-- pv_equiv track=rewrite | github.com/signalnine/tildebin | legacy/baremetal_sysctl_drift_detector.py | compare_sysctls
-- ===== SOURCE A (Python) =====
-- PARAM_CATEGORIES = {
--     'network_security': [
--         'net.ipv4.conf.',
--         'net.ipv6.conf.',
--         'net.ipv4.icmp_',
--         'net.ipv4.tcp_syncookies',
--     ],
--     'kernel_security': [
--         'kernel.randomize_va_space',
--         'kernel.kptr_restrict',
--         'kernel.dmesg_restrict',
--         'kernel.perf_event_paranoid',
--         'kernel.yama.',
--         'kernel.sysrq',
--     ],
--     'memory': [
--         'vm.',
--         'kernel.shmmax',
--         'kernel.shmall',
--     ],
--     'network_performance': [
--         'net.core.',
--         'net.ipv4.tcp_',
--         'net.ipv4.udp_',
--     ],
--     'filesystem': [
--         'fs.',
--     ],
-- }
--
-- def get_category(param):
--     """Determine category for a parameter."""
--     for category, prefixes in PARAM_CATEGORIES.items():
--         for prefix in prefixes:
--             if param.startswith(prefix):
--                 return category
--     return 'other'
--
-- def compare_sysctls(current, baseline, ignore_extra=False):
--     """Compare current sysctls against baseline."""
--     drift = {
--         'changed': [],
--         'missing': [],
--         'extra': [],
--     }
--
--     # Check for changed and missing parameters
--     for key, expected_value in baseline.items():
--         if key in current:
--             current_value = current[key]
--             # Normalize values for comparison (strip whitespace, handle tabs)
--             norm_current = ' '.join(current_value.split())
--             norm_expected = ' '.join(str(expected_value).split())
--
--             if norm_current != norm_expected:
--                 drift['changed'].append({
--                     'key': key,
--                     'expected': expected_value,
--                     'actual': current_value,
--                     'category': get_category(key),
--                 })
--         else:
--             drift['missing'].append({
--                 'key': key,
--                 'expected': expected_value,
--                 'category': get_category(key),
--             })
--
--     # Check for extra parameters (not in baseline)
--     if not ignore_extra:
--         baseline_keys = set(baseline.keys())
--         for key in current:
--             if key not in baseline_keys:
--                 # Only report extra if it matches baseline patterns
--                 for baseline_key in baseline_keys:
--                     # Check if same prefix family
--                     prefix = '.'.join(baseline_key.split('.')[:2])
--                     if key.startswith(prefix):
--                         drift['extra'].append({
--                             'key': key,
--                             'value': current[key],
--                             'category': get_category(key),
--                         })
--                         break
--
--     return drift
-- ===== SOURCE B (Python) =====
-- PARAM_CATEGORIES = {
--     'network_security': [
--         'net.ipv4.conf.',
--         'net.ipv6.conf.',
--         'net.ipv4.icmp_',
--         'net.ipv4.tcp_syncookies',
--     ],
--     'kernel_security': [
--         'kernel.randomize_va_space',
--         'kernel.kptr_restrict',
--         'kernel.dmesg_restrict',
--         'kernel.perf_event_paranoid',
--         'kernel.yama.',
--         'kernel.sysrq',
--     ],
--     'memory': [
--         'vm.',
--         'kernel.shmmax',
--         'kernel.shmall',
--     ],
--     'network_performance': [
--         'net.core.',
--         'net.ipv4.tcp_',
--         'net.ipv4.udp_',
--     ],
--     'filesystem': [
--         'fs.',
--     ],
-- }
--
-- # The category table flattened once into (prefix, category) pairs, first match wins.
-- _CAT_PAIRS = [(prefix, category)
--               for category, prefixes in PARAM_CATEGORIES.items()
--               for prefix in prefixes]
--
--
-- def _category(param):
--     return next((cat for prefix, cat in _CAT_PAIRS if param.startswith(prefix)), 'other')
--
--
-- def _norm(value):
--     return ' '.join(str(value).split())
--
--
-- def compare_sysctls(current, baseline, ignore_extra=False):
--     """Compare current sysctls against baseline."""
--     changed = [
--         {'key': k, 'expected': v, 'actual': current[k], 'category': _category(k)}
--         for k, v in baseline.items()
--         if k in current and _norm(current[k]) != _norm(v)
--     ]
--     missing = [
--         {'key': k, 'expected': v, 'category': _category(k)}
--         for k, v in baseline.items()
--         if k not in current
--     ]
--     extra = []
--     if not ignore_extra:
--         # Index the baseline prefix families once: a current key is in some
--         # family iff one of its length-L cuts is in the prefix set.
--         prefixes = {'.'.join(k.split('.')[:2]) for k in baseline}
--         lengths = sorted({len(p) for p in prefixes})
--         extra = [
--             {'key': k, 'value': v, 'category': _category(k)}
--             for k, v in current.items()
--             if k not in baseline and any(k[:n] in prefixes for n in lengths)
--         ]
--     return {'changed': changed, 'missing': missing, 'extra': extra}
-- ===== Notes on version B (the rewrite author's own statement) =====
-- stated objective: faster
-- what changed: B replaces A's inner scan over every baseline key (per extra current key) by a prefix-family set built once and probed with one hash lookup per distinct prefix length, and builds changed/missing/extra by separate filter passes instead of one interleaved accumulator loop; the category table is flattened once into (prefix, category) pairs.
import Mathlib
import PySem

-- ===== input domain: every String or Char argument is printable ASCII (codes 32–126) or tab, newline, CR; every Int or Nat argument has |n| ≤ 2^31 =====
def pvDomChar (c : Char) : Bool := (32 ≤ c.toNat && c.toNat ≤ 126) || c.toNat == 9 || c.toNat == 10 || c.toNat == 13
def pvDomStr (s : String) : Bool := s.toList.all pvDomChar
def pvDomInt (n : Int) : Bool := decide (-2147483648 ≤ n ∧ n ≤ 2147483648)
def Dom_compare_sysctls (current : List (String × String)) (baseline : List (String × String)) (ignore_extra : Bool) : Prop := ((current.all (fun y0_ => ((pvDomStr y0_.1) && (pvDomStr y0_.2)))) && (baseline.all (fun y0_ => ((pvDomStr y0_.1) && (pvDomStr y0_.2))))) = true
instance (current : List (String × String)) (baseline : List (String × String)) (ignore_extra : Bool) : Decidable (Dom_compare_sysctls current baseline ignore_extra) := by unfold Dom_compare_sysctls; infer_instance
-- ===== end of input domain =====

-- B replaces A's per-current-key scan over all baseline keys by a prefix set indexed by the distinct
-- prefix lengths, and builds the changed/missing/extra lists by separate filter passes (objective: faster).


-- '.'.join(key.split('.')[:2]) — the prefix family of a baseline key (used by both Pythons verbatim).
-- The separator "." is nonempty, so split? is always `some`; the `getD []` default is never taken.
def pvPrefix2 (bk : String) : String :=
  PySem.Str.join "." (PySem.List.slice ((PySem.Str.split? bk ".").getD []) none (some 2))

-- ===== PORT A =====
def pvParamCategories : List (String × List String) :=
  [("network_security",
      ["net.ipv4.conf.", "net.ipv6.conf.", "net.ipv4.icmp_", "net.ipv4.tcp_syncookies"]),
   ("kernel_security",
      ["kernel.randomize_va_space", "kernel.kptr_restrict", "kernel.dmesg_restrict",
       "kernel.perf_event_paranoid", "kernel.yama.", "kernel.sysrq"]),
   ("memory", ["vm.", "kernel.shmmax", "kernel.shmall"]),
   ("network_performance", ["net.core.", "net.ipv4.tcp_", "net.ipv4.udp_"]),
   ("filesystem", ["fs."])]

-- A's get_category: scan the category table, first category one of whose prefixes matches.
def get_category_loop (param : String) : List (String × List String) → String
  | [] => "other"
  | (category, prefixes) :: rest =>
      if prefixes.any (fun pre => PySem.Str.startswith param pre) then category
      else get_category_loop param rest

def get_category (param : String) : String := get_category_loop param pvParamCategories

def compare_sysctls (current : List (String × String)) (baseline : List (String × String)) (ignore_extra : Bool) : List (String × List (List (String × String))) :=
  let cur := PySem.Dict.ofList current
  let base := PySem.Dict.ofList baseline
  -- one loop over baseline.items() filling drift['changed'] and drift['missing']
  let cm := base.items.foldl
    (fun (cm : List (List (String × String)) × List (List (String × String))) kv =>
      match cur.get? kv.1 with
      | some current_value =>
          if PySem.Str.join " " (PySem.Str.split₀ current_value) ≠ PySem.Str.join " " (PySem.Str.split₀ kv.2) then
            (cm.1 ++ [[("key", kv.1), ("expected", kv.2), ("actual", current_value),
                       ("category", get_category kv.1)]], cm.2)
          else cm
      | none =>
          (cm.1, cm.2 ++ [[("key", kv.1), ("expected", kv.2), ("category", get_category kv.1)]]))
    ([], [])
  let extra :=
    if !ignore_extra then
      let baseline_keys := PySem.Set.ofList base.keys
      cur.items.foldl
        (fun ex kv =>
          if !(PySem.Set.contains baseline_keys kv.1) then
            -- inner scan over the whole baseline key set, break on first prefix-family hit
            if baseline_keys.any (fun bk => PySem.Str.startswith kv.1 (pvPrefix2 bk)) then
              ex ++ [[("key", kv.1), ("value", kv.2), ("category", get_category kv.1)]]
            else ex
          else ex) []
    else []
  [("changed", cm.1), ("missing", cm.2), ("extra", extra)]

-- ===== PORT B =====
-- the category table flattened once into (prefix, category) pairs, first match wins
def pvCatPairs : List (String × String) :=
  [("net.ipv4.conf.", "network_security"), ("net.ipv6.conf.", "network_security"),
   ("net.ipv4.icmp_", "network_security"), ("net.ipv4.tcp_syncookies", "network_security"),
   ("kernel.randomize_va_space", "kernel_security"), ("kernel.kptr_restrict", "kernel_security"),
   ("kernel.dmesg_restrict", "kernel_security"), ("kernel.perf_event_paranoid", "kernel_security"),
   ("kernel.yama.", "kernel_security"), ("kernel.sysrq", "kernel_security"),
   ("vm.", "memory"), ("kernel.shmmax", "memory"), ("kernel.shmall", "memory"),
   ("net.core.", "network_performance"), ("net.ipv4.tcp_", "network_performance"),
   ("net.ipv4.udp_", "network_performance"), ("fs.", "filesystem")]

def pvCategory (param : String) : String :=
  ((pvCatPairs.find? (fun pc => PySem.Str.startswith param pc.1)).map (fun pc => pc.2)).getD "other"

def pvNorm (v : String) : String := PySem.Str.join " " (PySem.Str.split₀ v)

def compare_sysctls_alt (current : List (String × String)) (baseline : List (String × String)) (ignore_extra : Bool) : List (String × List (List (String × String))) :=
  let cur := PySem.Dict.ofList current
  let base := PySem.Dict.ofList baseline
  let changed := base.items.filterMap (fun kv =>
    match cur.get? kv.1 with
    | some cv =>
        if pvNorm cv ≠ pvNorm kv.2 then
          some [("key", kv.1), ("expected", kv.2), ("actual", cv), ("category", pvCategory kv.1)]
        else none
    | none => none)
  let missing := (base.items.filter (fun kv => !(cur.contains kv.1))).map
    (fun kv => [("key", kv.1), ("expected", kv.2), ("category", pvCategory kv.1)])
  let extra :=
    if ignore_extra then []
    else
      -- index the baseline prefix families once; membership test = one cut per distinct length
      let prefixes : PySem.Set String := PySem.Set.ofList (base.keys.map pvPrefix2)
      let lengths := PySem.List.sorted (PySem.Set.ofList (prefixes.map PySem.Str.len)) (fun n => n) false
      (cur.items.filter (fun kv =>
          !(base.contains kv.1) &&
          lengths.any (fun n => PySem.Set.contains prefixes (PySem.Str.slice kv.1 none (some n))))).map
        (fun kv => [("key", kv.1), ("value", kv.2), ("category", pvCategory kv.1)])
  [("changed", changed), ("missing", missing), ("extra", extra)]

-- ===== PRECONDITION & SPEC =====
def Spec_compare_sysctls (current : List (String × String)) (baseline : List (String × String)) (ignore_extra : Bool) (out : List (String × List (List (String × String)))) : Prop := out = compare_sysctls_alt current baseline ignore_extra
instance (current : List (String × String)) (baseline : List (String × String)) (ignore_extra : Bool) (out : List (String × List (List (String × String)))) : Decidable (Spec_compare_sysctls current baseline ignore_extra out) := by unfold Spec_compare_sysctls; infer_instance

-- ===== CLAIM (what is proved, stated in full; the proofs are below) =====
def Claim_equal_compare_sysctls : Prop := ∀ (current : List (String × String)) (baseline : List (String × String)) (ignore_extra : Bool), Dom_compare_sysctls current baseline ignore_extra → Spec_compare_sysctls current baseline ignore_extra (compare_sysctls current baseline ignore_extra)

▸ **What the task requires**:
From the listing above, count the lines that include the word "replaces" and give the total alone.

▸ **Response box**:
2